=== Entries provided ===
== Segment start ==

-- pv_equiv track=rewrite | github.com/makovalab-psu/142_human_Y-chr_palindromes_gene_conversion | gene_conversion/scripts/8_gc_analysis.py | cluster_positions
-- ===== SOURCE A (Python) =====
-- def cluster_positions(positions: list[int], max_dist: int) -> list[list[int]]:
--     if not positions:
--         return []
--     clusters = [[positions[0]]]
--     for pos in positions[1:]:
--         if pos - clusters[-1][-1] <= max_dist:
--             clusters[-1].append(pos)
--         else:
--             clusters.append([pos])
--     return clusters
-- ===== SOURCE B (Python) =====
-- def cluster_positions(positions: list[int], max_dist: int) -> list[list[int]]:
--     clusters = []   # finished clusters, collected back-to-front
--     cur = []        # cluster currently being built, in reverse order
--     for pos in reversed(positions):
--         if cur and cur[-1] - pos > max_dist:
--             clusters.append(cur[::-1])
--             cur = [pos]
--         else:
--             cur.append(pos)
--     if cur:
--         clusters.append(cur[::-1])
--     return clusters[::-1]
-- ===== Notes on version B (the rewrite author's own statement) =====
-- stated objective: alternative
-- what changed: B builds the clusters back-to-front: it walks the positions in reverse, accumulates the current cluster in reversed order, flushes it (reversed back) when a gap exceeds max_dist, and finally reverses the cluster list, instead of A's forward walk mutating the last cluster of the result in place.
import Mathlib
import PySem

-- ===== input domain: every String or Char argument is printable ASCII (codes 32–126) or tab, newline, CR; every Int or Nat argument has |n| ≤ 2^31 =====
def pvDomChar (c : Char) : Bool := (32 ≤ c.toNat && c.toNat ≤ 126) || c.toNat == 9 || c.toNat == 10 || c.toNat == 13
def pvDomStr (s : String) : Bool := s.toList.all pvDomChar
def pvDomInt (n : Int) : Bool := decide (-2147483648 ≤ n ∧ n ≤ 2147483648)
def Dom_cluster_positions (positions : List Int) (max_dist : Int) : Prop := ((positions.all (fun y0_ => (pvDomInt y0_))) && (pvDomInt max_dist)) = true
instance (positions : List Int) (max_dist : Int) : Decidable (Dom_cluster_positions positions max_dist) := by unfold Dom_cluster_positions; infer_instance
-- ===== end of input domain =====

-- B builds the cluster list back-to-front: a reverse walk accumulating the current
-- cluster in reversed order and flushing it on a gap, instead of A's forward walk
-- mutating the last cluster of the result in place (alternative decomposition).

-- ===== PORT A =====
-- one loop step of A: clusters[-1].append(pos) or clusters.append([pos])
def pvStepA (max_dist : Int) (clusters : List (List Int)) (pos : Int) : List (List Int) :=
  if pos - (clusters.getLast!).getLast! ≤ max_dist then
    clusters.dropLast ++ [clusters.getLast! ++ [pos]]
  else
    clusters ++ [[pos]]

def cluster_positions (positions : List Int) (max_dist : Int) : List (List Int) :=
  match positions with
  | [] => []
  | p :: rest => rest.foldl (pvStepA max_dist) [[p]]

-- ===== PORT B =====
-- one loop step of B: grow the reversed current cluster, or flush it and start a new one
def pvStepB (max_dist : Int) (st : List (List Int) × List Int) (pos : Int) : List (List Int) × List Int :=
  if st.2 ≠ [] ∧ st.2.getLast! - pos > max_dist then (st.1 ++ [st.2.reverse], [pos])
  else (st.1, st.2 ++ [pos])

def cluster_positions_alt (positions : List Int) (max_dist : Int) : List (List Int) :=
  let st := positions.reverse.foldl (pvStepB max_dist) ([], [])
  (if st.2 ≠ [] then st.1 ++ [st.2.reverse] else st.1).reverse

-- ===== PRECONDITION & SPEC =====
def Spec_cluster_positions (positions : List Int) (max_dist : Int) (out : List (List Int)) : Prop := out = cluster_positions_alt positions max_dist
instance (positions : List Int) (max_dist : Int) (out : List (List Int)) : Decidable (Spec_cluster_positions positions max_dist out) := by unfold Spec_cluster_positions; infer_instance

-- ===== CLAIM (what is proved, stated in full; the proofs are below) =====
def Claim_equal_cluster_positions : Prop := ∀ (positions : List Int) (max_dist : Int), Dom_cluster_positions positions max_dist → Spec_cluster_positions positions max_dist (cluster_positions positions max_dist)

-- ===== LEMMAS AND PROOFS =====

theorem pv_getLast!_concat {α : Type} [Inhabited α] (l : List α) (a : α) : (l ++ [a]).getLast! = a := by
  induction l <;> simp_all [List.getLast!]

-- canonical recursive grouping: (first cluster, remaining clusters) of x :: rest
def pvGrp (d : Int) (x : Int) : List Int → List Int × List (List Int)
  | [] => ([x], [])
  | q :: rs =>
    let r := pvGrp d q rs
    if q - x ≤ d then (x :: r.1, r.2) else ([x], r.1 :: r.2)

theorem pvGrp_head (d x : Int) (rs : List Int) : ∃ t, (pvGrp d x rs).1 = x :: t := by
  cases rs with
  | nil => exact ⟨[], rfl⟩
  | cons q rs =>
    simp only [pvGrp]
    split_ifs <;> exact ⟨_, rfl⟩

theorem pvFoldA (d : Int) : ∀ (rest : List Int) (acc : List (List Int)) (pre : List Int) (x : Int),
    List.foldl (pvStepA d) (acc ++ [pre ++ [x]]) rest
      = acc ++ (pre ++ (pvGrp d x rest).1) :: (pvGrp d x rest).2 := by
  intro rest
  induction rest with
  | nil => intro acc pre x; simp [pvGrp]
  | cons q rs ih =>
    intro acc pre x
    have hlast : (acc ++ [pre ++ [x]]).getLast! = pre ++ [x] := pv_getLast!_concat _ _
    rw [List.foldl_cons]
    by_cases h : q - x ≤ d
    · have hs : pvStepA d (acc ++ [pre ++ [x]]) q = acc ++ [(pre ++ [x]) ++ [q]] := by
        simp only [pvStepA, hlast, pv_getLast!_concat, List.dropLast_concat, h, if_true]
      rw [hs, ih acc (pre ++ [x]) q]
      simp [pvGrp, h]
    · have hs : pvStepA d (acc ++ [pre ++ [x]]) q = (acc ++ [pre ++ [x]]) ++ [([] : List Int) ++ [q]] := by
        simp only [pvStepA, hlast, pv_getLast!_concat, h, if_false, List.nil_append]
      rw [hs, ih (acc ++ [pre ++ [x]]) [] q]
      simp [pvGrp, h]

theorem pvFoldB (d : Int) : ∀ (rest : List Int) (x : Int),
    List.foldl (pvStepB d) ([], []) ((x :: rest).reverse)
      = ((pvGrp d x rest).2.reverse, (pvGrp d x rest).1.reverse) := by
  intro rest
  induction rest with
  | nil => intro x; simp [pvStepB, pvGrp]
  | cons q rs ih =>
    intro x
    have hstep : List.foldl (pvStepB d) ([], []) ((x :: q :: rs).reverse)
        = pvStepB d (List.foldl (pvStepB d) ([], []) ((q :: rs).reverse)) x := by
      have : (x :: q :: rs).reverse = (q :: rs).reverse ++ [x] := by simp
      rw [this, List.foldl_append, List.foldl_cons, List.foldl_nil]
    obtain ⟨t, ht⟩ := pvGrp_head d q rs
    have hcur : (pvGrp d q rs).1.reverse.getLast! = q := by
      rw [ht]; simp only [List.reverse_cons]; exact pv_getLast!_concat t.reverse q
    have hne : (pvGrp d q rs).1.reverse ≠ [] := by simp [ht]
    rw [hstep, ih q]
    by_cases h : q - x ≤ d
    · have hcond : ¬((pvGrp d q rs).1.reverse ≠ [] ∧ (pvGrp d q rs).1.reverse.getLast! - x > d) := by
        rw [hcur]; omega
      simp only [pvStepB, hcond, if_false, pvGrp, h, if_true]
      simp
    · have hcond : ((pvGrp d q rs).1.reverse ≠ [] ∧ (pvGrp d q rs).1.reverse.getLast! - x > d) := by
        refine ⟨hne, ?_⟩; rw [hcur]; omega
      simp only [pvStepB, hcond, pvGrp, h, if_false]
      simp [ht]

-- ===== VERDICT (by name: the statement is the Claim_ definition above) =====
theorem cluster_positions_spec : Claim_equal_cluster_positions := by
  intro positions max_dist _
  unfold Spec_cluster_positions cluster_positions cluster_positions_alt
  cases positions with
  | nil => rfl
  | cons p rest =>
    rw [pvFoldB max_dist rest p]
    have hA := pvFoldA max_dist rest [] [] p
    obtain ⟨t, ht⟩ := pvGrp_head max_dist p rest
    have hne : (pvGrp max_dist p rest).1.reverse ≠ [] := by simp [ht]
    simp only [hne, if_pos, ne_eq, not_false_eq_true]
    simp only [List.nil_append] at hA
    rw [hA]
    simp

== Segment end ==

=== Exercise directions ===
Return the material exactly as it stands above, but only from its first line to the line containing "-- ===== SOURCE A", both ends included.

=== Problem solution ===
-- pv_equiv track=rewrite | github.com/makovalab-psu/142_human_Y-chr_palindromes_gene_conversion | gene_conversion/scripts/8_gc_analysis.py | cluster_positions
-- ===== SOURCE A (Python) =====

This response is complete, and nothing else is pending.